What this task involves:
A word-for-word printout of the listing below is needed.

[Dataset content — start]

theorem loop_spec (A : List Int) (x y : Int) : ∀ (k left right : Nat) (res : Int),
    A.length + 1 - left ≤ k → left < A.length + 1 → right < A.length + 1 → left ≤ right →
    (∀ r, r < right → ¬(pc A x left < pc A x r ∧ pc A y left < pc A y r)) →
    pvLoop ((List.range (A.length + 1)).map (pc A x)) ((List.range (A.length + 1)).map (pc A y))
      left right res
    = res + ∑ l ∈ Finset.Ico left (A.length + 1), (Tcnt A x y l : Int) := by
  intro k
  induction k with
  | zero => intro left right res hk h1; omega
  | succ k ih =>
    intro left right res hk h1 h2 h3 h4
    set CX := (List.range (A.length + 1)).map (pc A x) with hCXdef
    set CY := (List.range (A.length + 1)).map (pc A y) with hCYdef
    have hlenX : CX.length = A.length + 1 := len_CX A x
    have hlenY : CY.length = A.length + 1 := len_CX A y
    rw [pvLoop_unfold CX CY left right res (by omega)]
    set r1 := pvAdv CX (CX.getD left 0) right with hr1def
    set r2 := pvAdv CY (CY.getD left 0) r1 with hr2def
    obtain ⟨o11, o12, o13, o14⟩ := adv_spec CX (CX.getD left 0) right (by omega)
    obtain ⟨o21, o22, o23, o24⟩ := adv_spec CY (CY.getD left 0) r1 (by omega)
    rw [← hr1def] at o11 o12 o13 o14
    rw [← hr2def] at o21 o22 o23 o24
    rw [hlenX] at o12 o14
    rw [hlenY] at o22 o24
    have g1 : CX.getD left 0 = pc A x left := getD_CX A x (by omega)
    have g2 : CX.getD r1 0 = pc A x r1 := getD_CX A x (by omega)
    have g3 : CX.getD r2 0 = pc A x r2 := getD_CX A x (by omega)
    have g4 : CY.getD left 0 = pc A y left := getD_CX A y (by omega)
    have g5 : CY.getD r2 0 = pc A y r2 := getD_CX A y (by omega)
    have hx1 : pc A x left ≤ pc A x r1 := pc_mono A x (by omega)
    have hx2 : pc A x r1 ≤ pc A x r2 := pc_mono A x (by omega)
    by_cases hret : pc A x left = pc A x r2 ∨ pc A y left = pc A y r2
    · rw [if_pos (by rw [g1, g3, g4, g5]; exact hret)]
      have hmax : pc A x A.length = pc A x left ∨ pc A y A.length = pc A y left := by
        rcases hret with h | h
        · left
          have hr1eq : pc A x r1 = pc A x left := by omega
          have hr1n : r1 = A.length := by
            rcases o14 with hne | hend
            · exfalso; rw [g2, g1] at hne; exact hne hr1eq
            · omega
          have hr2n : r2 = A.length := by omega
          rw [← hr2n]; exact h.symm
        · right
          have hr2n : r2 = A.length := by
            rcases o24 with hne | hend
            · exfalso; rw [g5, g4] at hne; exact hne h.symm
            · omega
          rw [← hr2n]; exact h.symm
      have hz : ∑ l ∈ Finset.Ico left (A.length + 1), (Tcnt A x y l : Int) = 0 := by
        apply Finset.sum_eq_zero
        intro l hl
        rw [Finset.mem_Ico] at hl
        rw [T_zero_of_max A x y hmax l hl.1]
        rfl
      omega
    · rw [if_neg (by rw [g1, g3, g4, g5]; exact hret)]
      push Not at hret
      obtain ⟨hretx, hrety⟩ := hret
      have hx : pc A x left < pc A x r2 := by omega
      have hy : pc A y left < pc A y r2 := by
        have h1' := pc_mono A y (show left ≤ r2 by omega)
        omega
      have hlr2 : left < r2 := by
        by_contra hc
        have := pc_mono A x (show r2 ≤ left by omega)
        omega
      have hnone : ∀ r, r < r2 → ¬(pc A x left < pc A x r ∧ pc A y left < pc A y r) := by
        intro r hr hc
        by_cases hcase : r < right
        · exact h4 r hcase hc
        · by_cases hcase2 : r < r1
          · have := o13 r (by omega) hcase2
            rw [getD_CX A x (by omega), g1] at this
            omega
          · have := o23 r (by omega) hr
            rw [getD_CX A y (by omega), g4] at this
            omega
      have hT : (Tcnt A x y left : Int) = ((A.length + 1 : Nat) : Int) - (r2 : Int) := by
        have hfe : (Finset.range (A.length + 1)).filter
            (fun r => pc A x left < pc A x r ∧ pc A y left < pc A y r) = Finset.Ico r2 (A.length + 1) := by
          apply Finset.ext
          intro r
          rw [Finset.mem_filter, Finset.mem_range, Finset.mem_Ico]
          constructor
          · rintro ⟨hrm, hc⟩
            refine ⟨?_, hrm⟩
            by_contra hc2
            exact hnone r (by omega) hc
          · rintro ⟨hge, hrm⟩
            refine ⟨hrm, ?_, ?_⟩
            · have := pc_mono A x hge; omega
            · have := pc_mono A y hge; omega
        unfold Tcnt
        rw [hfe, Nat.card_Ico]
        push_cast [Nat.sub_add_cancel]
        omega
      have hinv : ∀ r, r < r2 → ¬(pc A x (left + 1) < pc A x r ∧ pc A y (left + 1) < pc A y r) := by
        intro r hr hc
        have hx' := pc_mono A x (show left ≤ left + 1 by omega)
        have hy' := pc_mono A y (show left ≤ left + 1 by omega)
        exact hnone r hr (by constructor <;> omega)
      rw [ih (left + 1) r2 (res + ((CX.length : Int) - (r2 : Int))) (by omega) (by omega) (by omega) (by omega) hinv]
      rw [Finset.sum_eq_sum_Ico_succ_bot (show left < A.length + 1 by omega)]
      rw [hT, hlenX]
      push_cast
      ring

[Dataset content — finish]

Written solution:
theorem loop_spec (A : List Int) (x y : Int) : ∀ (k left right : Nat) (res : Int),
    A.length + 1 - left ≤ k → left < A.length + 1 → right < A.length + 1 → left ≤ right →
    (∀ r, r < right → ¬(pc A x left < pc A x r ∧ pc A y left < pc A y r)) →
    pvLoop ((List.range (A.length + 1)).map (pc A x)) ((List.range (A.length + 1)).map (pc A y))
      left right res
    = res + ∑ l ∈ Finset.Ico left (A.length + 1), (Tcnt A x y l : Int) := by
  intro k
  induction k with
  | zero => intro left right res hk h1; omega
  | succ k ih =>
    intro left right res hk h1 h2 h3 h4
    set CX := (List.range (A.length + 1)).map (pc A x) with hCXdef
    set CY := (List.range (A.length + 1)).map (pc A y) with hCYdef
    have hlenX : CX.length = A.length + 1 := len_CX A x
    have hlenY : CY.length = A.length + 1 := len_CX A y
    rw [pvLoop_unfold CX CY left right res (by omega)]
    set r1 := pvAdv CX (CX.getD left 0) right with hr1def
    set r2 := pvAdv CY (CY.getD left 0) r1 with hr2def
    obtain ⟨o11, o12, o13, o14⟩ := adv_spec CX (CX.getD left 0) right (by omega)
    obtain ⟨o21, o22, o23, o24⟩ := adv_spec CY (CY.getD left 0) r1 (by omega)
    rw [← hr1def] at o11 o12 o13 o14
    rw [← hr2def] at o21 o22 o23 o24
    rw [hlenX] at o12 o14
    rw [hlenY] at o22 o24
    have g1 : CX.getD left 0 = pc A x left := getD_CX A x (by omega)
    have g2 : CX.getD r1 0 = pc A x r1 := getD_CX A x (by omega)
    have g3 : CX.getD r2 0 = pc A x r2 := getD_CX A x (by omega)
    have g4 : CY.getD left 0 = pc A y left := getD_CX A y (by omega)
    have g5 : CY.getD r2 0 = pc A y r2 := getD_CX A y (by omega)
    have hx1 : pc A x left ≤ pc A x r1 := pc_mono A x (by omega)
    have hx2 : pc A x r1 ≤ pc A x r2 := pc_mono A x (by omega)
    by_cases hret : pc A x left = pc A x r2 ∨ pc A y left = pc A y r2
    · rw [if_pos (by rw [g1, g3, g4, g5]; exact hret)]
      have hmax : pc A x A.length = pc A x left ∨ pc A y A.length = pc A y left := by
        rcases hret with h | h
        · left
          have hr1eq : pc A x r1 = pc A x left := by omega
          have hr1n : r1 = A.length := by
            rcases o14 with hne | hend
            · exfalso; rw [g2, g1] at hne; exact hne hr1eq
            · omega
          have hr2n : r2 = A.length := by omega
          rw [← hr2n]; exact h.symm
        · right
          have hr2n : r2 = A.length := by
            rcases o24 with hne | hend
            · exfalso; rw [g5, g4] at hne; exact hne h.symm
            · omega
          rw [← hr2n]; exact h.symm
      have hz : ∑ l ∈ Finset.Ico left (A.length + 1), (Tcnt A x y l : Int) = 0 := by
        apply Finset.sum_eq_zero
        intro l hl
        rw [Finset.mem_Ico] at hl
        rw [T_zero_of_max A x y hmax l hl.1]
        rfl
      omega
    · rw [if_neg (by rw [g1, g3, g4, g5]; exact hret)]
      push Not at hret
      obtain ⟨hretx, hrety⟩ := hret
      have hx : pc A x left < pc A x r2 := by omega
      have hy : pc A y left < pc A y r2 := by
        have h1' := pc_mono A y (show left ≤ r2 by omega)
        omega
      have hlr2 : left < r2 := by
        by_contra hc
        have := pc_mono A x (show r2 ≤ left by omega)
        omega
      have hnone : ∀ r, r < r2 → ¬(pc A x left < pc A x r ∧ pc A y left < pc A y r) := by
        intro r hr hc
        by_cases hcase : r < right
        · exact h4 r hcase hc
        · by_cases hcase2 : r < r1
          · have := o13 r (by omega) hcase2
            rw [getD_CX A x (by omega), g1] at this
            omega
          · have := o23 r (by omega) hr
            rw [getD_CX A y (by omega), g4] at this
            omega
      have hT : (Tcnt A x y left : Int) = ((A.length + 1 : Nat) : Int) - (r2 : Int) := by
        have hfe : (Finset.range (A.length + 1)).filter
            (fun r => pc A x left < pc A x r ∧ pc A y left < pc A y r) = Finset.Ico r2 (A.length + 1) := by
          apply Finset.ext
          intro r
          rw [Finset.mem_filter, Finset.mem_range, Finset.mem_Ico]
          constructor
          · rintro ⟨hrm, hc⟩
            refine ⟨?_, hrm⟩
            by_contra hc2
            exact hnone r (by omega) hc
          · rintro ⟨hge, hrm⟩
            refine ⟨hrm, ?_, ?_⟩
            · have := pc_mono A x hge; omega
            · have := pc_mono A y hge; omega
        unfold Tcnt
        rw [hfe, Nat.card_Ico]
        push_cast [Nat.sub_add_cancel]
        omega
      have hinv : ∀ r, r < r2 → ¬(pc A x (left + 1) < pc A x r ∧ pc A y (left + 1) < pc A y r) := by
        intro r hr hc
        have hx' := pc_mono A x (show left ≤ left + 1 by omega)
        have hy' := pc_mono A y (show left ≤ left + 1 by omega)
        exact hnone r hr (by constructor <;> omega)
      rw [ih (left + 1) r2 (res + ((CX.length : Int) - (r2 : Int))) (by omega) (by omega) (by omega) (by omega) hinv]
      rw [Finset.sum_eq_sum_Ico_succ_bot (show left < A.length + 1 by omega)]
      rw [hT, hlenX]
      push_cast
      ring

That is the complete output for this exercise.